Task to carry out
Return all records exactly. Nothing may be added.

Data to examine
[Start of section]
-- pv_equiv track=rewrite | github.com/ursakumeljfaks/Prakticna-matematika | 3.letnik/Racunalnistvo 1/Vaje1/datumi-5.py | dolzine_mesecev
-- ===== SOURCE A (Python) =====
-- def je_prestopno(leto):
--     return (leto % 4 == 0 and leto % 100 != 0) or leto % 400 == 0
--
-- def dolzine_mesecev(leto):
--     dnevi = [0] * 12
--     for i in range(7):
--         if i % 2 == 0:
--             dnevi[i] = 31
--         else:
--             dnevi[i] = 30
--         if je_prestopno(leto):
--             dnevi[1] = 29
--         else:
--             dnevi[1] = 28
--
--     for i in range(7, 12):
--         if i % 2 == 0:
--             dnevi[i] = 30
--         else:
--             dnevi[i] = 31
--
--     return dnevi
-- ===== SOURCE B (Python) =====
-- def dolzine_mesecev(leto):
--     prestopno = (leto % 4 == 0 and leto % 100 != 0) or leto % 400 == 0
--     return [31, 29 if prestopno else 28, 31, 30, 31, 30, 31, 31, 30, 31, 30, 31]
-- ===== Notes on version B (the rewrite author's own statement) =====
-- stated objective: simpler
-- what changed: Replaces A's two index-parity loops over a zero-initialised array (with the February assignment redone on every iteration of the first loop) by a direct fixed list literal with a conditional expression for February.
import Mathlib
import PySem

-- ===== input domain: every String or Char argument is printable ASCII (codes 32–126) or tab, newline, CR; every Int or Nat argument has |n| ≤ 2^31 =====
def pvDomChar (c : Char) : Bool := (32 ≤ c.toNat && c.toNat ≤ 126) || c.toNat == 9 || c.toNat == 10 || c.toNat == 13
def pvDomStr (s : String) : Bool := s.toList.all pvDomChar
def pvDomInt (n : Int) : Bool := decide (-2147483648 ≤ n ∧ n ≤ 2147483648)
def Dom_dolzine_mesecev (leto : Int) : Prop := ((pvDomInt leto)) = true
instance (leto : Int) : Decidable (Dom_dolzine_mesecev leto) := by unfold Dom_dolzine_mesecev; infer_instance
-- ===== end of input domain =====

-- B replaces A's index-parity loops by a direct fixed list literal with a conditional February (simpler).


-- ===== PORT A =====
def je_prestopno (leto : Int) : Bool :=
  (PySem.Int.mod leto 4 == 0 && PySem.Int.mod leto 100 != 0) || PySem.Int.mod leto 400 == 0

def dolzine_mesecev (leto : Int) : List Int :=
  let dnevi : List Int := List.replicate 12 0
  let dnevi := (PySem.List.pyRange 0 7 1).foldl (fun d i =>
    let d := if i % 2 == 0 then d.set i.toNat 31 else d.set i.toNat 30
    if je_prestopno leto then d.set 1 29 else d.set 1 28) dnevi
  let dnevi := (PySem.List.pyRange 7 12 1).foldl (fun d i =>
    if i % 2 == 0 then d.set i.toNat 30 else d.set i.toNat 31) dnevi
  dnevi

-- ===== PORT B =====
def dolzine_mesecev_alt (leto : Int) : List Int :=
  let prestopno := (PySem.Int.mod leto 4 == 0 && PySem.Int.mod leto 100 != 0) || PySem.Int.mod leto 400 == 0
  [31, if prestopno then 29 else 28, 31, 30, 31, 30, 31, 31, 30, 31, 30, 31]

-- ===== PRECONDITION & SPEC =====
def Spec_dolzine_mesecev (leto : Int) (out : List Int) : Prop := out = dolzine_mesecev_alt leto
instance (leto : Int) (out : List Int) : Decidable (Spec_dolzine_mesecev leto out) := by unfold Spec_dolzine_mesecev; infer_instance

-- ===== CLAIM (what is proved, stated in full; the proofs are below) =====
def Claim_equal_dolzine_mesecev : Prop := ∀ (leto : Int), Dom_dolzine_mesecev leto → Spec_dolzine_mesecev leto (dolzine_mesecev leto)

-- ===== LEMMAS AND PROOFS =====

-- ===== VERDICT (by name: the statement is the Claim_ definition above) =====
theorem dolzine_mesecev_spec : Claim_equal_dolzine_mesecev := by
  intro leto _
  unfold Spec_dolzine_mesecev dolzine_mesecev dolzine_mesecev_alt je_prestopno
  generalize ((PySem.Int.mod leto 4 == 0 && PySem.Int.mod leto 100 != 0) || PySem.Int.mod leto 400 == 0) = p
  cases p <;> decide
[End of section]
Your solution
-- pv_equiv track=rewrite | github.com/ursakumeljfaks/Prakticna-matematika | 3.letnik/Racunalnistvo 1/Vaje1/datumi-5.py | dolzine_mesecev
-- ===== SOURCE A (Python) =====
-- def je_prestopno(leto):
--     return (leto % 4 == 0 and leto % 100 != 0) or leto % 400 == 0
--
-- def dolzine_mesecev(leto):
--     dnevi = [0] * 12
--     for i in range(7):
--         if i % 2 == 0:
--             dnevi[i] = 31
--         else:
--             dnevi[i] = 30
--         if je_prestopno(leto):
--             dnevi[1] = 29
--         else:
--             dnevi[1] = 28
--
--     for i in range(7, 12):
--         if i % 2 == 0:
--             dnevi[i] = 30
--         else:
--             dnevi[i] = 31
--
--     return dnevi
-- ===== SOURCE B (Python) =====
-- def dolzine_mesecev(leto):
--     prestopno = (leto % 4 == 0 and leto % 100 != 0) or leto % 400 == 0
--     return [31, 29 if prestopno else 28, 31, 30, 31, 30, 31, 31, 30, 31, 30, 31]
-- ===== Notes on version B (the rewrite author's own statement) =====
-- stated objective: simpler
-- what changed: Replaces A's two index-parity loops over a zero-initialised array (with the February assignment redone on every iteration of the first loop) by a direct fixed list literal with a conditional expression for February.
import Mathlib
import PySem

-- ===== input domain: every String or Char argument is printable ASCII (codes 32–126) or tab, newline, CR; every Int or Nat argument has |n| ≤ 2^31 =====
def pvDomChar (c : Char) : Bool := (32 ≤ c.toNat && c.toNat ≤ 126) || c.toNat == 9 || c.toNat == 10 || c.toNat == 13
def pvDomStr (s : String) : Bool := s.toList.all pvDomChar
def pvDomInt (n : Int) : Bool := decide (-2147483648 ≤ n ∧ n ≤ 2147483648)
def Dom_dolzine_mesecev (leto : Int) : Prop := ((pvDomInt leto)) = true
instance (leto : Int) : Decidable (Dom_dolzine_mesecev leto) := by unfold Dom_dolzine_mesecev; infer_instance
-- ===== end of input domain =====

-- B replaces A's index-parity loops by a direct fixed list literal with a conditional February (simpler).


-- ===== PORT A =====
def je_prestopno (leto : Int) : Bool :=
  (PySem.Int.mod leto 4 == 0 && PySem.Int.mod leto 100 != 0) || PySem.Int.mod leto 400 == 0

def dolzine_mesecev (leto : Int) : List Int :=
  let dnevi : List Int := List.replicate 12 0
  let dnevi := (PySem.List.pyRange 0 7 1).foldl (fun d i =>
    let d := if i % 2 == 0 then d.set i.toNat 31 else d.set i.toNat 30
    if je_prestopno leto then d.set 1 29 else d.set 1 28) dnevi
  let dnevi := (PySem.List.pyRange 7 12 1).foldl (fun d i =>
    if i % 2 == 0 then d.set i.toNat 30 else d.set i.toNat 31) dnevi
  dnevi

-- ===== PORT B =====
def dolzine_mesecev_alt (leto : Int) : List Int :=
  let prestopno := (PySem.Int.mod leto 4 == 0 && PySem.Int.mod leto 100 != 0) || PySem.Int.mod leto 400 == 0
  [31, if prestopno then 29 else 28, 31, 30, 31, 30, 31, 31, 30, 31, 30, 31]

-- ===== PRECONDITION & SPEC =====
def Spec_dolzine_mesecev (leto : Int) (out : List Int) : Prop := out = dolzine_mesecev_alt leto
instance (leto : Int) (out : List Int) : Decidable (Spec_dolzine_mesecev leto out) := by unfold Spec_dolzine_mesecev; infer_instance

-- ===== CLAIM (what is proved, stated in full; the proofs are below) =====
def Claim_equal_dolzine_mesecev : Prop := ∀ (leto : Int), Dom_dolzine_mesecev leto → Spec_dolzine_mesecev leto (dolzine_mesecev leto)

-- ===== LEMMAS AND PROOFS =====

-- ===== VERDICT (by name: the statement is the Claim_ definition above) =====
theorem dolzine_mesecev_spec : Claim_equal_dolzine_mesecev := by
  intro leto _
  unfold Spec_dolzine_mesecev dolzine_mesecev dolzine_mesecev_alt je_prestopno
  generalize ((PySem.Int.mod leto 4 == 0 && PySem.Int.mod leto 100 != 0) || PySem.Int.mod leto 400 == 0) = p
  cases p <;> decide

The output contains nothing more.